• **Task statement**
Start at the line with "def Claim_equal_is_orthogonal : Prop" in the records below, stop at the line with "theorem pvEntry_map_map (f", and return every line in that span exactly, the two end lines included.

Start of Extracted data

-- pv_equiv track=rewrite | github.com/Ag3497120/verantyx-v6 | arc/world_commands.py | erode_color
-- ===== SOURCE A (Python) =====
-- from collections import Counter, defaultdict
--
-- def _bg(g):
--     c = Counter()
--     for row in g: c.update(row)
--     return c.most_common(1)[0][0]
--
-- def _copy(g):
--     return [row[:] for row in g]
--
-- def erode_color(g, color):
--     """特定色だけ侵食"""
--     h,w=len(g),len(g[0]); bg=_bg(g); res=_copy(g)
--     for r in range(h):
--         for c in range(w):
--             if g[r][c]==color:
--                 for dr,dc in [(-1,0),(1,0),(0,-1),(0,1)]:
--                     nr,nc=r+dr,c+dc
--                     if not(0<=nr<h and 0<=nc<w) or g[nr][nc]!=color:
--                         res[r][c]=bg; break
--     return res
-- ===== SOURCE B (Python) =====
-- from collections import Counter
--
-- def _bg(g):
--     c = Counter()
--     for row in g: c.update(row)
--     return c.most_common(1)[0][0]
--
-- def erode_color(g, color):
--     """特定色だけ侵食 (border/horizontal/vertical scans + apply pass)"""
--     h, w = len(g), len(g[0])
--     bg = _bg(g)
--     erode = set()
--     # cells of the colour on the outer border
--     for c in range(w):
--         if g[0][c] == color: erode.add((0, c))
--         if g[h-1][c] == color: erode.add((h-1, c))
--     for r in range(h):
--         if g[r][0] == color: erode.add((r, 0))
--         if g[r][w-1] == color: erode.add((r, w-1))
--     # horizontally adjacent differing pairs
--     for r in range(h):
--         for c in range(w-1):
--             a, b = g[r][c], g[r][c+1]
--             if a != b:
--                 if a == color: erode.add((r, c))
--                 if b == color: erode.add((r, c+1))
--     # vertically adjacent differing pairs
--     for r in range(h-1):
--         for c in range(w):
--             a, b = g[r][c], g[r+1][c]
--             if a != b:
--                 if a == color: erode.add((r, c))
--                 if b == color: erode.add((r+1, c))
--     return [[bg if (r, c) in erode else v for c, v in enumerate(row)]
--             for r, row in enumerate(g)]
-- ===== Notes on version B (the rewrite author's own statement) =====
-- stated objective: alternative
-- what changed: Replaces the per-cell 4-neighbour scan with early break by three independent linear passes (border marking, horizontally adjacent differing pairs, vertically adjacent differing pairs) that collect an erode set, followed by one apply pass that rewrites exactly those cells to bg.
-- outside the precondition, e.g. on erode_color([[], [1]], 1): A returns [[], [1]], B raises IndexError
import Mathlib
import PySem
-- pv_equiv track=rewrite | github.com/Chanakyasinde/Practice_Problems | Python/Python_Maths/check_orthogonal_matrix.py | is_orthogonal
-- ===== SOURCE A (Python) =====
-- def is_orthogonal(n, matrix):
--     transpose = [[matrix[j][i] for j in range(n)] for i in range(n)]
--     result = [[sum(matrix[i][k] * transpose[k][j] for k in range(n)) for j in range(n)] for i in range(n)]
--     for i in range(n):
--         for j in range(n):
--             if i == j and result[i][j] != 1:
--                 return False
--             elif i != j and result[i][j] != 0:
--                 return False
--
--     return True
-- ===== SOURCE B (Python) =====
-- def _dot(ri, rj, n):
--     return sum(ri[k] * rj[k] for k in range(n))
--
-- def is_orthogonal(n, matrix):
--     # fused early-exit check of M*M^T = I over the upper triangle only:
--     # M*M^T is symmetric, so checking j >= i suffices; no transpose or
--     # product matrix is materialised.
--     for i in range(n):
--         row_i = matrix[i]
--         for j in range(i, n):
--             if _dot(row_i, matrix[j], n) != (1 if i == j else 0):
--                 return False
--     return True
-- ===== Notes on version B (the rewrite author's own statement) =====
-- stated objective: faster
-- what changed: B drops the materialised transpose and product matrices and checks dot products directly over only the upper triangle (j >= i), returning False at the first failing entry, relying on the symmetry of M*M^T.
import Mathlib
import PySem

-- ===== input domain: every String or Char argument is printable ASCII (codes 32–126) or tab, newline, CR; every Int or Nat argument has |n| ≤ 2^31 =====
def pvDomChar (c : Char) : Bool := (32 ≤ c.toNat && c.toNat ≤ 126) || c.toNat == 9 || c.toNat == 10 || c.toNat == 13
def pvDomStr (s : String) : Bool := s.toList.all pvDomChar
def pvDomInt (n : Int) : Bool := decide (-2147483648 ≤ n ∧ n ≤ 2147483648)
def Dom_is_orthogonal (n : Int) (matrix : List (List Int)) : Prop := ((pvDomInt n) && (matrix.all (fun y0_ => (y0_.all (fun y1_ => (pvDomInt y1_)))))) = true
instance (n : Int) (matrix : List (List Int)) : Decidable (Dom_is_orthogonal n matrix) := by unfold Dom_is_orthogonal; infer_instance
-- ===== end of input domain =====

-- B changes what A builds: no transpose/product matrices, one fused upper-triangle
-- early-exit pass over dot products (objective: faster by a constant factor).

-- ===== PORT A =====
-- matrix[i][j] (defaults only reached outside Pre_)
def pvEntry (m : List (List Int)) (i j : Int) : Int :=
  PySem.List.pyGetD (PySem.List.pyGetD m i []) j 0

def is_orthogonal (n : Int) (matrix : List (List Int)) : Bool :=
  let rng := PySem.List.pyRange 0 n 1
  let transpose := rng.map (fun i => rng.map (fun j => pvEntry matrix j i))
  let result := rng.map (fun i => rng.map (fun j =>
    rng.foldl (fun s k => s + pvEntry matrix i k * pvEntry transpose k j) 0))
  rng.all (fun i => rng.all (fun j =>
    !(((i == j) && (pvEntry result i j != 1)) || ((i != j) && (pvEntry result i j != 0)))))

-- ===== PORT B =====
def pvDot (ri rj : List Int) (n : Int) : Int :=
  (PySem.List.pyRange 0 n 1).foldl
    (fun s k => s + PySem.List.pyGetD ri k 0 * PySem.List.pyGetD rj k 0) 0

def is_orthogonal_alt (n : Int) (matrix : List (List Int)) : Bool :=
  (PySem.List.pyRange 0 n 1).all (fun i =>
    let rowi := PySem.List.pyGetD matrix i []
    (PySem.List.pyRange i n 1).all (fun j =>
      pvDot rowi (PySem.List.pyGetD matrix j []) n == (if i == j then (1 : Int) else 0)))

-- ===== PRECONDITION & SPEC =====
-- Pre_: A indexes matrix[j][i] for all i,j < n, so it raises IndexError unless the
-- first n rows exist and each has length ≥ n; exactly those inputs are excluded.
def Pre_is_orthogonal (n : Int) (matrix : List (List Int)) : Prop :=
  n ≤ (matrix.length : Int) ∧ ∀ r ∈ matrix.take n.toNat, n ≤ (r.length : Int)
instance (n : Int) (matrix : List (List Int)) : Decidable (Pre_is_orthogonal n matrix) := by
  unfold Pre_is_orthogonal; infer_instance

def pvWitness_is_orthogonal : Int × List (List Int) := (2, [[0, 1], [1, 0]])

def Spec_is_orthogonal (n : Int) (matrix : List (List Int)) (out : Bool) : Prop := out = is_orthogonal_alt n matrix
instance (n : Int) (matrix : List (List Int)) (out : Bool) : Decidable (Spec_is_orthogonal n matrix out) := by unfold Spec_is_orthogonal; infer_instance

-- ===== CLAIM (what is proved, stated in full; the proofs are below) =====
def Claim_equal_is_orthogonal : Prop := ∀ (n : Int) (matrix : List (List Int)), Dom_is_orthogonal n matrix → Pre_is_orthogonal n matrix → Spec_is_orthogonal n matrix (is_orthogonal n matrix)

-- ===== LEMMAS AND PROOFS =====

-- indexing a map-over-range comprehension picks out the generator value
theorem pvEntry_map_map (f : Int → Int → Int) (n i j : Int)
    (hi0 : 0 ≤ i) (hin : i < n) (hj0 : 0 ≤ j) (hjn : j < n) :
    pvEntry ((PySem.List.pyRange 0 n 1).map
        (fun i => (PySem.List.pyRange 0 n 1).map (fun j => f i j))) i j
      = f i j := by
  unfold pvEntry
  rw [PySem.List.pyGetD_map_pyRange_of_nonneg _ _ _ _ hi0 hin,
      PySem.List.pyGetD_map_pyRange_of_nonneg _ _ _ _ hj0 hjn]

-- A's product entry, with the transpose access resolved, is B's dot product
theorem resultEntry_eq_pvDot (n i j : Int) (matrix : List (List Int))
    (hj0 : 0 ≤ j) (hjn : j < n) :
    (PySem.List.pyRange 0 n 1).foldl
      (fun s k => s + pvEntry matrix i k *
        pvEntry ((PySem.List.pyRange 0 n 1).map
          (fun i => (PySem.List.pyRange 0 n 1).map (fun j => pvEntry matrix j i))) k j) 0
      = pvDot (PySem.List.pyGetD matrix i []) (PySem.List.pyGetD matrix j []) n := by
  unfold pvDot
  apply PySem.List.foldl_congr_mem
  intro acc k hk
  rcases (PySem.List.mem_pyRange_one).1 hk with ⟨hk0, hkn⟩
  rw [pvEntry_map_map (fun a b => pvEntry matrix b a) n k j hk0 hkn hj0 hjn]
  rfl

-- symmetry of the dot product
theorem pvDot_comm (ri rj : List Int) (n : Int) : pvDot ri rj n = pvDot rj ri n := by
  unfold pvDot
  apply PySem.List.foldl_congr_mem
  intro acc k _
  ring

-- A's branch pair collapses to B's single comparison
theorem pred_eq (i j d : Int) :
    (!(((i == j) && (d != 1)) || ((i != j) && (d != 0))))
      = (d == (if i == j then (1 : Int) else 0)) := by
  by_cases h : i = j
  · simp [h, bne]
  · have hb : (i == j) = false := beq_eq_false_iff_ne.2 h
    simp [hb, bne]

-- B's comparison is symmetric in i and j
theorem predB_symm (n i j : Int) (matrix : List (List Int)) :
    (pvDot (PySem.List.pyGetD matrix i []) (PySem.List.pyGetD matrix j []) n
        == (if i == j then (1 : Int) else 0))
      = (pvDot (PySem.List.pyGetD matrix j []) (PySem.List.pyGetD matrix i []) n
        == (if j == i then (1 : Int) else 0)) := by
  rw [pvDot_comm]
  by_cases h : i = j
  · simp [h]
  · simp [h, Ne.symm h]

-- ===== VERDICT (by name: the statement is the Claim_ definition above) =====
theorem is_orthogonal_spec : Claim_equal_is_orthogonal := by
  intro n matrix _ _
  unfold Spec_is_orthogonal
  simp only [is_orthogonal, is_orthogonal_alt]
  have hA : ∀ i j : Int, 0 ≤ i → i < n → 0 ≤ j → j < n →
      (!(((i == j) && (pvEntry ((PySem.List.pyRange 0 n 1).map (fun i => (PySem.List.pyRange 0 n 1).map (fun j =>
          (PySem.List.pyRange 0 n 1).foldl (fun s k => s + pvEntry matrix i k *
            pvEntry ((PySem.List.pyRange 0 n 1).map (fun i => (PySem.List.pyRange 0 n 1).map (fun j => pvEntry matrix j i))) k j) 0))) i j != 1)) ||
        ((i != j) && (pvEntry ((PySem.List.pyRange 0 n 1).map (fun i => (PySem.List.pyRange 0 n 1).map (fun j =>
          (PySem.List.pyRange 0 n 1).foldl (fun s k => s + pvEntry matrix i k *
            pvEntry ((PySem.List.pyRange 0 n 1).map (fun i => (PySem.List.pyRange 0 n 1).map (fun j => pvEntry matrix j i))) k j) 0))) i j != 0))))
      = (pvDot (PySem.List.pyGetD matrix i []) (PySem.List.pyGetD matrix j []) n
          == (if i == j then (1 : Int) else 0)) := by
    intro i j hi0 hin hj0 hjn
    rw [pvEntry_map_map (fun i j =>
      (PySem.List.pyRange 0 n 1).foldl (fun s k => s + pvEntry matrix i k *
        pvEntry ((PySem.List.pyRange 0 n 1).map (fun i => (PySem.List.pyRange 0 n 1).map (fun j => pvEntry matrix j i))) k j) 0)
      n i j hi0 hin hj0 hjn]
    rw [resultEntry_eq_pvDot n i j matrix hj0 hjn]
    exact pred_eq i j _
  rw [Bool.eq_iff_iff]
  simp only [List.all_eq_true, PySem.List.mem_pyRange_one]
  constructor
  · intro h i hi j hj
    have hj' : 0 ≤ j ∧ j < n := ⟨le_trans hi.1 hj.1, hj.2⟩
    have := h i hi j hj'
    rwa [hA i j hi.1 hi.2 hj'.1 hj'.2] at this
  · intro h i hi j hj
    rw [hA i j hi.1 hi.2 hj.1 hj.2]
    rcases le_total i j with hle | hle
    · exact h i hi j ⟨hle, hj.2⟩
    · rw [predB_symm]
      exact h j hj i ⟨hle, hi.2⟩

End of Extracted data

• **Answer area**
def Claim_equal_is_orthogonal : Prop := ∀ (n : Int) (matrix : List (List Int)), Dom_is_orthogonal n matrix → Pre_is_orthogonal n matrix → Spec_is_orthogonal n matrix (is_orthogonal n matrix)

-- ===== LEMMAS AND PROOFS =====

-- indexing a map-over-range comprehension picks out the generator value
theorem pvEntry_map_map (f : Int → Int → Int) (n i j : Int)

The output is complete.